Setting In addition to a clear purpose and well-developed performance criteria, portfolio assessments must take into account the setting in which the students' performance will be gathered. While many portfolio pieces can be gathered by the teacher in the classroom, other pieces cannot. When portfolios include oral speaking, science experiments, artistic productions, and psychomotor activities, special equipment or arrangements may be needed to properly collect the desired student performance. Many teachers underestimate the time it takes to collect the processes and products that make up portfolios and the management and record keeping needed to maintain them. An important dimension of using portfolios is the logistics of collecting and maintaining the students' portfolios. Portfolios require space. They have to be stored in a safe but accessible place. A system has to be established for the students to add or subtract pieces of their portfolios. Maintaining portfolios requires time and organization.

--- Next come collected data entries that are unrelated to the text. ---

-- pv_equiv track=rewrite | github.com/oakthyago/genetic_algorithm_tsp_TC2 | genetic_algorithm.py | prioritize_priority_cities
-- ===== SOURCE A (Python) =====
-- def prioritize_priority_cities(individual, priority_city_indices):
--     """
--     Em cada rota (lista de índices), mantém o depósito na posição 0 e
--     move as cidades priorizadas para o início da rota (após o depósito),
--     preservando a ordem relativa dentro de cada grupo.
--     """
--     fixed = []
--     for route in individual:
--         if not route:
--             fixed.append(route)
--             continue
--         depot = route[0]
--         tail = route[1:]
--         pri = [c for c in tail if isinstance(c, int) and c in priority_city_indices]
--         non = [c for c in tail if isinstance(c, int) and c not in priority_city_indices]
--         fixed.append([depot] + pri + non)
--     return fixed
-- ===== SOURCE B (Python) =====
-- def prioritize_priority_cities(individual, priority_city_indices):
--     """Stable sort each tail by the boolean key 'not a priority city':
--     priority cities (key False) come first, original relative order kept."""
--     def fix(route):
--         if not route:
--             return route
--         tail = [c for c in route[1:] if isinstance(c, int)]
--         return [route[0]] + sorted(tail, key=lambda c: c not in priority_city_indices)
--     return [fix(route) for route in individual]
-- ===== Notes on version B (the rewrite author's own statement) =====
-- stated objective: idiomatic
-- what changed: Replaces the two filtering passes that build pri/non lists per route with a single stable sort of the tail keyed on non-membership in priority_city_indices (plus a map instead of an accumulator loop).
import Mathlib
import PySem

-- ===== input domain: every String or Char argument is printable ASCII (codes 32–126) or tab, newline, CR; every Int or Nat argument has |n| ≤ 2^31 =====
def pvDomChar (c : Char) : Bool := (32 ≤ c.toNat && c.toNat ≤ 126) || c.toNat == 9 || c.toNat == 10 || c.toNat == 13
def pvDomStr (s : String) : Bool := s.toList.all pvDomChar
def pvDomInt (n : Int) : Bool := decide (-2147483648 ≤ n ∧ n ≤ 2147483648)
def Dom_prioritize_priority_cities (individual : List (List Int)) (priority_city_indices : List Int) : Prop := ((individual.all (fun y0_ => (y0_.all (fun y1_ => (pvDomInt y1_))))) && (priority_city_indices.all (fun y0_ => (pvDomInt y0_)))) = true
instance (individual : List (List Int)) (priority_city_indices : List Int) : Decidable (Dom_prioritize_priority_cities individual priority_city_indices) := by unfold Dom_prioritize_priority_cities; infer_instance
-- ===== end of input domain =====

-- ===== PORT A =====
-- Header: B replaces A's two per-route filtering passes by one stable sort of the
-- tail keyed on non-membership in the priority list (idiomatic, same results).
-- Port of A. 'isinstance(c, int)' is always true under the type convention
-- (every element is an Int), so the filters keep exactly the membership test.
def prioritize_priority_cities (individual : List (List Int)) (priority_city_indices : List Int) : List (List Int) :=
  individual.foldl
    (fun fixed route =>
      match route with
      | [] => fixed ++ [route]
      | depot :: tail =>
          let pri := tail.filter (fun c => decide (c ∈ priority_city_indices))
          let non := tail.filter (fun c => decide (c ∉ priority_city_indices))
          fixed ++ [[depot] ++ pri ++ non])
    []

-- ===== PORT B =====
-- Port of B: stable sort (PySem.List.sorted) with the Python bool key
-- 'c not in priority_city_indices' rendered as 0/1 (False < True).
def prioritize_priority_cities_alt (individual : List (List Int)) (priority_city_indices : List Int) : List (List Int) :=
  individual.map
    (fun route =>
      match route with
      | [] => route
      | depot :: tail =>
          [depot] ++ PySem.List.sorted tail
            (fun c => if c ∈ priority_city_indices then (0 : Int) else 1) false)

-- ===== PRECONDITION & SPEC =====
def Spec_prioritize_priority_cities (individual : List (List Int)) (priority_city_indices : List Int) (out : List (List Int)) : Prop := out = prioritize_priority_cities_alt individual priority_city_indices
instance (individual : List (List Int)) (priority_city_indices : List Int) (out : List (List Int)) : Decidable (Spec_prioritize_priority_cities individual priority_city_indices out) := by unfold Spec_prioritize_priority_cities; infer_instance

-- ===== CLAIM (what is proved, stated in full; the proofs are below) =====
def Claim_equal_prioritize_priority_cities : Prop := ∀ (individual : List (List Int)) (priority_city_indices : List Int), Dom_prioritize_priority_cities individual priority_city_indices → Spec_prioritize_priority_cities individual priority_city_indices (prioritize_priority_cities individual priority_city_indices)

-- ===== LEMMAS AND PROOFS =====

-- insertBy passes over a block whose elements all refuse 'before'
theorem insertBy_append_not {a : Type} (before : a -> a -> Bool) (x : a) (A B : List a)
    (h : forall y, y ∈ A -> before x y = false) :
    PySem.List.insertBy before x (A ++ B) = A ++ PySem.List.insertBy before x B := by
  induction A with
  | nil => rfl
  | cons a t ih =>
      have ha : before x a = false := h a (by simp)
      simp only [List.cons_append, PySem.List.insertBy, ha, Bool.false_eq_true, if_false]
      rw [ih (fun y hy => h y (by simp [hy]))]

-- insertBy appends at the end when every element refuses 'before'
theorem insertBy_end {a : Type} (before : a -> a -> Bool) (x : a) (B : List a)
    (h : forall y, y ∈ B -> before x y = false) :
    PySem.List.insertBy before x B = B ++ [x] := by
  induction B with
  | nil => rfl
  | cons b bt ih =>
      have hb : before x b = false := h b (by simp)
      simp only [PySem.List.insertBy, hb, Bool.false_eq_true, if_false, List.cons_append]
      rw [ih (fun y hy => h y (by simp [hy]))]

-- a stable insertion sort with a {0,1}-valued key is exactly 'zeros then ones'
theorem sorted_two_valued (p : List Int) (tail : List Int) :
    PySem.List.sorted tail (fun c => if c ∈ p then (0 : Int) else 1) false =
      tail.filter (fun c => decide (c ∈ p)) ++ tail.filter (fun c => decide (c ∉ p)) := by
  let key : Int -> Int := fun c => if c ∈ p then (0 : Int) else 1
  rw [PySem.List.sorted_eq_foldl_insertBy]
  suffices h : forall (acc A B : List Int),
      acc = A ++ B ->
      (forall y, y ∈ A -> key y = 0) -> (forall y, y ∈ B -> key y = 1) ->
      tail.foldl (fun acc x => PySem.List.insertBy (fun a b => decide (key a < key b)) x acc) acc =
        (A ++ tail.filter (fun c => decide (c ∈ p))) ++ (B ++ tail.filter (fun c => decide (c ∉ p))) by
    simpa using h [] [] [] rfl (by simp) (by simp)
  induction tail with
  | nil => intro acc A B hacc _ _; simp [hacc]
  | cons x t ih =>
      intro acc A B hacc hA hB
      by_cases hx : x ∈ p
      · have hkey : key x = 0 := by simp [key, hx]
        have step : PySem.List.insertBy (fun a b => decide (key a < key b)) x acc
            = (A ++ [x]) ++ B := by
          rw [hacc, insertBy_append_not _ _ A B
            (fun y hy => by simp [hkey, hA y hy])]
          cases B with
          | nil => simp [PySem.List.insertBy]
          | cons b bt =>
              have : key b = 1 := hB b (by simp)
              simp [PySem.List.insertBy, hkey, this]
        simp only [List.foldl_cons, step]
        rw [ih ((A ++ [x]) ++ B) (A ++ [x]) B rfl
          (fun y hy => by rcases List.mem_append.1 hy with h | h
                          · exact hA y h
                          · simp at h; simp [h, hkey])
          hB]
        simp [hx]
      · have hkey : key x = 1 := by simp [key, hx]
        have step : PySem.List.insertBy (fun a b => decide (key a < key b)) x acc
            = A ++ (B ++ [x]) := by
          rw [hacc, insertBy_append_not _ _ A B
            (fun y hy => by simp [hkey, hA y hy]),
            insertBy_end _ _ B (fun y hy => by simp [hkey, hB y hy])]
        simp only [List.foldl_cons, step]
        rw [ih (A ++ (B ++ [x])) A (B ++ [x]) rfl hA
          (fun y hy => by rcases List.mem_append.1 hy with h | h
                          · exact hB y h
                          · simp at h; simp [h, hkey])]
        simp [hx]

-- A's accumulator loop, run from any accumulator, is B's map
theorem foldlA_eq (p : List Int) (l : List (List Int)) (acc : List (List Int)) :
    List.foldl
      (fun fixed route =>
        match route with
        | [] => fixed ++ [route]
        | depot :: tail =>
            let pri := tail.filter (fun c => decide (c ∈ p))
            let non := tail.filter (fun c => decide (c ∉ p))
            fixed ++ [[depot] ++ pri ++ non])
      acc l
    = acc ++ l.map
        (fun route =>
          match route with
          | [] => route
          | depot :: tail =>
              [depot] ++ PySem.List.sorted tail
                (fun c => if c ∈ p then (0 : Int) else 1) false) := by
  induction l generalizing acc with
  | nil => simp
  | cons r t ih =>
      rw [List.foldl_cons, ih]
      cases r with
      | nil => simp
      | cons d tl => simp [sorted_two_valued]

-- ===== VERDICT (by name: the statement is the Claim_ definition above) =====
theorem prioritize_priority_cities_spec : Claim_equal_prioritize_priority_cities := by
  intro individual priority_city_indices _
  unfold Spec_prioritize_priority_cities prioritize_priority_cities prioritize_priority_cities_alt
  simpa using foldlA_eq priority_city_indices individual []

Materials such as envelopes, crates, tape recorders, and the like will be needed for assembling and storing the students' portfolios.

Scoring Scoring portfolios can be a time-consuming task. Not only does each individual portfolio piece have to be assessed, but the summarized pieces must also be assessed to provide an overall portfolio performance. Consider the difference in managing and scoring portfolios that contain varied processes or products compared with portfolios that contain examples of a single process or product. The m ulti­ focused portfolio provides a wide range of student performance, but at a substantial logistical and scoring cost to the teacher. The single-focus portfolio does not provide the breadth of varied student performances of the multi-focused portfolio but can be managed and scored considerably more quickly.